Again, marketing at it's best. All the guys in the videos have lanyards full of bands. These guys aren't lucky, they just know where the banding sites are. If you want to up your odds, do some research and find where they are in your state.


----------



## duckbuster808 (Apr 27, 2004)

i see what you are saying. i live in michigan...do you know where i could find info about the banding sites?? what are the odds of shooting a band??


----------



## nodakoutdoors.com (Feb 27, 2002)

Banding sites aren't exactly public information.

They band the geese to gather a lot of flyway information. If they published their banding sites, and let's say 100 hunters went to persue them in an area and shot most of them....it would skew the data that they're trying to collect. They're trying to gather band recoveries naturally, not artificially.

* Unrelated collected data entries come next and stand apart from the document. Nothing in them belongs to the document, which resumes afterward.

-- pv_equiv track=rewrite | github.com/DeepDriveMD/DeepDriveMD-pipeline | deepdrivemd/sim/nwchem/ase_nwchem.py | _make_molecule_name
-- ===== SOURCE A (Python) =====
-- def _make_molecule_name(tuples: list) -> str:
--     '''
--     DeePMD needs a kind of bruto formula for the molecule as a name
--
--     The way DeePMD stores its training data we need separate directories
--     for every different "bruto formula" in the training set.
--
--     To generate this name we need to count how often every element appears
--     in the atom list. Then we need to string the chemical symbols with their
--     counts together in a string to generate the name.
--
--     Note that for formaldehyde this function will produce h2c1o1. While this
--     will likely annoy chemists we have to it this way otherwise you cannot
--     distinguish between different molecules like C Au and Ca U, now these
--     would produce c1au1 and ca1u1 which clearly are different (essentially
--     we use the count BOTH to report the count AND as a separator between
--     elements).
--     '''
--     # There are 118 chemical elements but the atomic numbers are base 1 instead of base 0
--     symbols = [""] * 119
--     counts = [0] * 119
--     for atm_tuple in tuples:
--         index, symbol, atomicno = atm_tuple
--         symbols[atomicno] = symbol.lower()
--         counts[atomicno] += 1
--     result = ""
--     for ii in range(119):
--         if counts[ii] > 0:
--             result += symbols[ii] + str(counts[ii])
--     return result
-- ===== SOURCE B (Python) =====
-- def _make_molecule_name(tuples: list) -> str:
--     '''Bruto-formula name: distinct atomic numbers sorted, then for each one
--     a rescan of the atom list yields its count and the last symbol seen.'''
--     keys = sorted({atomicno for _index, _symbol, atomicno in tuples})
--     parts = []
--     for k in keys:
--         syms = [symbol for _index, symbol, atomicno in tuples if atomicno == k]
--         parts.append(syms[-1].lower() + str(len(syms)))
--     return "".join(parts)
-- ===== Notes on version B (the rewrite author's own statement) =====
-- stated objective: alternative
-- what changed: Replaces the fixed 119-slot symbol/count bucket arrays (a counting sort via array indexing) with a set of the distinct atomic numbers, an explicit sort of that set, and one rescan of the tuple list per distinct atomic number to obtain its count and last symbol; trades A's O(n) counting pass for O(k*n) per-key rescans.
-- intended difference: On inputs mixing negative and nonnegative atomic numbers, Python's negative-index wraparound makes A fold a negative atomic number a into bucket 119+a, interleaving or even merging it with genuine elements near the top of the table, while B counts it under its own atomic number and sorts it before the nonnegative ones, which is the intended per-element count. — e.g. on _make_molecule_name([(0, "x", -1), (1, "o", 8)]): A returns "o1x1", B returns "x1o1"
import Mathlib
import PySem

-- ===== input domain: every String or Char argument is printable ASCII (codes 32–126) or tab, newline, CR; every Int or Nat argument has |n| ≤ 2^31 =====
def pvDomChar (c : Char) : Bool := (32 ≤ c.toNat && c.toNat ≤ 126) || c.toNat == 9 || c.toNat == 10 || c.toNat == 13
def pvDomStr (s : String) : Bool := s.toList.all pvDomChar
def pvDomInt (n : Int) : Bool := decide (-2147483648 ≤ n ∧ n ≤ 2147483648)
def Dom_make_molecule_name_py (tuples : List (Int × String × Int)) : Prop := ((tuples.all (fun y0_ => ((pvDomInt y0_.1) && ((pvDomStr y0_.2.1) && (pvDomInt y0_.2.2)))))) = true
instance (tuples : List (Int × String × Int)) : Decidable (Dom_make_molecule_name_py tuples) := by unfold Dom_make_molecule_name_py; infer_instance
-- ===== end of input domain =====

-- B replaces A's 119-slot symbol/count bucket arrays (a counting sort via array indexing)
-- by: the set of distinct atomic numbers, an explicit sort of that set, and one rescan of
-- the tuple list per distinct atomic number for its count and last symbol (alternative).

-- ===== PORT A =====
def make_molecule_name_py (tuples : List (Int × String × Int)) : String :=
  -- symbols = [""] * 119 ; counts = [0] * 119 ; item assignment at index atomicno.
  -- Python list indexing: a negative index counts from the end of the 119-slot list
  -- (index ≤ -120 or ≥ 119 raises IndexError; those inputs are outside Pre_).
  let st := tuples.foldl
    (fun (st : List String × List Int) atm_tuple =>
      (st.1.set (if atm_tuple.2.2 < 0 then atm_tuple.2.2 + 119 else atm_tuple.2.2).toNat
         (PySem.Str.lower atm_tuple.2.1),
       st.2.set (if atm_tuple.2.2 < 0 then atm_tuple.2.2 + 119 else atm_tuple.2.2).toNat
         (st.2.getD (if atm_tuple.2.2 < 0 then atm_tuple.2.2 + 119 else atm_tuple.2.2).toNat 0 + 1)))
    (List.replicate 119 "", List.replicate 119 (0 : Int))
  -- for ii in range(119): if counts[ii] > 0: result += symbols[ii] + str(counts[ii])
  (PySem.List.pyRange 0 119).foldl
    (fun result ii =>
      if st.2.getD ii.toNat 0 > 0 then
        result ++ (st.1.getD ii.toNat "" ++ PySem.Int.toStr (st.2.getD ii.toNat 0))
      else result) ""

-- ===== PORT B =====
-- loop body of B: syms = [s for …, s, a in tuples if a == k]; syms[-1].lower() + str(len(syms))
def pvPart (tuples : List (Int × String × Int)) (k : Int) : String :=
  let syms := (tuples.filter (fun t => t.2.2 == k)).map (fun t => t.2.1)
  PySem.Str.lower ((PySem.List.pyGet? syms (-1)).getD "") ++ PySem.Int.toStr (syms.length : Int)

def make_molecule_name_py_alt (tuples : List (Int × String × Int)) : String :=
  -- keys = sorted({atomicno for _i, _s, atomicno in tuples})
  let keys := PySem.List.sorted (PySem.Set.ofList (tuples.map (fun t => t.2.2))) (fun a => a)
  -- for k in keys: syms = [s for …, s, a in tuples if a == k]; parts.append(syms[-1].lower() + str(len(syms)))
  let parts := keys.foldl (fun (parts : List String) k => parts ++ [pvPart tuples k]) []
  PySem.Str.join "" parts

-- ===== PRECONDITION & SPEC =====
-- Pre_ admits exactly the inputs on which A returns: every atomic number is a valid
-- (possibly negative, then wrapped) index into A's 119-slot lists; outside -119..118
-- A raises IndexError (and B also returns there, but A's exception on such corrupt
-- input is the behaviour to keep, so those inputs are simply outside the claim).
def Pre_make_molecule_name_py (tuples : List (Int × String × Int)) : Prop :=
  ∀ t ∈ tuples, -119 ≤ t.2.2 ∧ t.2.2 ≤ 118
instance (tuples : List (Int × String × Int)) : Decidable (Pre_make_molecule_name_py tuples) := by unfold Pre_make_molecule_name_py; infer_instance
def pvWitness_make_molecule_name_py : (List (Int × String × Int)) :=
  [(0, "H", 1), (1, "h", 1), (2, "O", 8)]

-- On inputs mixing negative and nonnegative atomic numbers, Python's negative-index
-- wraparound makes A fold a negative atomic number a into bucket 119+a, interleaving or
-- even merging it with genuine elements near the top of the table, while B counts it
-- under its own atomic number and sorts it before the nonnegative ones, which is the
-- intended per-element count.
def D_make_molecule_name_py (tuples : List (Int × String × Int)) : Prop :=
  (∃ t ∈ tuples, t.2.2 < 0) ∧ (∃ t ∈ tuples, 0 ≤ t.2.2)
instance (tuples : List (Int × String × Int)) : Decidable (D_make_molecule_name_py tuples) := by unfold D_make_molecule_name_py; infer_instance

def Spec_make_molecule_name_py (tuples : List (Int × String × Int)) (out : String) : Prop := ¬ D_make_molecule_name_py tuples → out = make_molecule_name_py_alt tuples
instance (tuples : List (Int × String × Int)) (out : String) : Decidable (Spec_make_molecule_name_py tuples out) := by unfold Spec_make_molecule_name_py; infer_instance

def pvDiffWitness_make_molecule_name_py : (List (Int × String × Int)) :=
  [(0, "x", -1), (1, "o", 8)]
def pvDiffWitnessOut_make_molecule_name_py : String × String := ("o1x1", "x1o1")

-- ===== CLAIM (what is proved, stated in full; the proofs are below) =====
def Claim_unchanged_make_molecule_name_py : Prop := ∀ (tuples : List (Int × String × Int)), Dom_make_molecule_name_py tuples → Pre_make_molecule_name_py tuples → Spec_make_molecule_name_py tuples (make_molecule_name_py tuples)
def Claim_changed_make_molecule_name_py : Prop := Dom_make_molecule_name_py (pvDiffWitness_make_molecule_name_py) ∧ Pre_make_molecule_name_py (pvDiffWitness_make_molecule_name_py) ∧ D_make_molecule_name_py (pvDiffWitness_make_molecule_name_py) ∧ make_molecule_name_py (pvDiffWitness_make_molecule_name_py) = pvDiffWitnessOut_make_molecule_name_py.1 ∧ make_molecule_name_py_alt (pvDiffWitness_make_molecule_name_py) = pvDiffWitnessOut_make_molecule_name_py.2 ∧ pvDiffWitnessOut_make_molecule_name_py.1 ≠ pvDiffWitnessOut_make_molecule_name_py.2

-- ===== LEMMAS AND PROOFS =====

-- count and last-lowercased-symbol of the atomic number (i - off) in the tuple list
-- (off = 0 when every atomic number is nonnegative, 119 when every one is negative:
-- A's bucket index is then atomic number + off)
def pvCnt (off : Int) (ts : List (Int × String × Int)) (i : Nat) : Nat :=
  ts.countP (fun t => t.2.2 == (i : Int) - off)
def pvSym (off : Int) (ts : List (Int × String × Int)) (i : Nat) : String :=
  PySem.Str.lower ((((ts.filter (fun t => t.2.2 == (i : Int) - off)).map (fun t => t.2.1)).getLast?).getD "")

-- A's loop state after consuming ts, expressed through pvCnt/pvSym
def pvInv (off : Int) (ts : List (Int × String × Int)) (st : List String × List Int) : Prop :=
  st.1.length = 119 ∧ st.2.length = 119 ∧
  (∀ i : Nat, i < 119 → st.2.getD i 0 = (pvCnt off ts i : Int)) ∧
  (∀ i : Nat, i < 119 → st.1.getD i "" = pvSym off ts i)

lemma pv_getD_replicate {α : Type} (n i : Nat) (a d : α) :
    (List.replicate n a).getD i d = if i < n then a else d := by
  rw [List.getD_eq_getElem?_getD, List.getElem?_replicate]
  split <;> simp_all

lemma pv_getD_set {α : Type} (l : List α) (n i : Nat) (v d : α) :
    (l.set n v).getD i d = if i = n ∧ n < l.length then v else l.getD i d := by
  rw [List.getD_eq_getElem?_getD, List.getD_eq_getElem?_getD, List.getElem?_set]
  rcases eq_or_ne n i with rfl | hne
  · by_cases hl : n < l.length
    · simp [hl]
    · rw [List.getElem?_eq_none (l := l) (i := n) (by omega)]
      simp [hl]
  · rw [if_neg hne, if_neg (fun hc => hne hc.1.symm)]

lemma pvInv_loop (off : Int) (hoff : off = 0 ∨ off = 119)
    (ts : List (Int × String × Int)) (hts : ∀ t ∈ ts, -off ≤ t.2.2 ∧ t.2.2 < 119 - off) :
    pvInv off ts
      (ts.foldl (fun st t =>
        (st.1.set (if t.2.2 < 0 then t.2.2 + 119 else t.2.2).toNat (PySem.Str.lower t.2.1),
         st.2.set (if t.2.2 < 0 then t.2.2 + 119 else t.2.2).toNat
           (st.2.getD (if t.2.2 < 0 then t.2.2 + 119 else t.2.2).toNat 0 + 1)))
        (List.replicate 119 "", List.replicate 119 (0 : Int))) := by
  induction ts using List.reverseRecOn with
  | nil =>
      refine ⟨by simp, by simp, ?_, ?_⟩
      · intro i hi
        rw [List.foldl_nil, pv_getD_replicate, if_pos hi]
        simp [pvCnt]
      · intro i hi
        rw [List.foldl_nil, pv_getD_replicate, if_pos hi]
        simp [pvSym]
        rfl
  | append_singleton ts t ih =>
      obtain ⟨h1, h2, h3, h4⟩ := ih (fun x hx => hts x (by simp [hx]))
      have htt := hts t (by simp)
      have hidx : (if t.2.2 < 0 then t.2.2 + 119 else t.2.2) = t.2.2 + off := by
        rcases hoff with rfl | rfl <;> split_ifs <;> omega
      set b := (t.2.2 + off).toNat with hbdef
      have hb : b < 119 := by omega
      have hbc : (b : Int) = t.2.2 + off := by omega
      rw [List.foldl_append, List.foldl_cons, List.foldl_nil, hidx]
      refine ⟨by rw [List.length_set]; exact h1, by rw [List.length_set]; exact h2, ?_, ?_⟩
      · intro i hi
        rcases eq_or_ne i b with rfl | hne
        · have hp : (t.2.2 == (b : Int) - off) = true := by
            simp only [beq_iff_eq]; omega
          have hcnt : pvCnt off (ts ++ [t]) b = pvCnt off ts b + 1 := by
            simp [pvCnt, List.countP_append, hp]
          rw [pv_getD_set, if_pos ⟨rfl, by omega⟩, hcnt, h3 b hb]
          push_cast; ring
        · have hp : (t.2.2 == (i : Int) - off) = false := by
            simp only [beq_eq_false_iff_ne, ne_eq]; omega
          have hcnt : pvCnt off (ts ++ [t]) i = pvCnt off ts i := by
            simp [pvCnt, List.countP_append, hp]
          rw [pv_getD_set, if_neg (fun hc => hne hc.1), hcnt, h3 i hi]
      · intro i hi
        rcases eq_or_ne i b with rfl | hne
        · have hp : (fun (t' : Int × String × Int) => t'.2.2 == (b : Int) - off) t = true := by
            simp only [beq_iff_eq]; omega
          rw [pv_getD_set, if_pos ⟨rfl, by omega⟩]
          simp [pvSym, List.filter_append, hp]
        · have hp : (fun (t' : Int × String × Int) => t'.2.2 == (i : Int) - off) t = false := by
            simp only [beq_eq_false_iff_ne, ne_eq]; omega
          rw [pv_getD_set, if_neg (fun hc => hne hc.1), h4 i hi]
          simp [pvSym, List.filter_append, hp]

With that being said...you'll have to do some detective work. I've got tips if you want to pm me.


----------



## Canada_Hunter (Mar 21, 2004)

I think its not fair to shoot banded birds near the banding site...On my side im more impress by a good caller than by a guy full of bling-bling...


----------



## DeltaBoy (Mar 4, 2004)

I personally wouldn't buy bands from e-bay. I get more satisfaction out of the bird, band, and other's I can share the experience with. There is always a story behind a band; wouldn't you want to share it with others? I know I would be hard-pressed to tell a story that I bought my band(s). Bands are kinda like a Fad, it's just looks cool to see your lanyard with a few bands and almost everyone has a few or more. Everyone needs to fit in with a group&#8230; I think having a good call and you know how to blow it is a better prize&#8230;

.2


----------



## Nodak Duke (Oct 14, 2003)

I like bands as much as the next guy, but the whole band fad is really obnoxious in my opinion.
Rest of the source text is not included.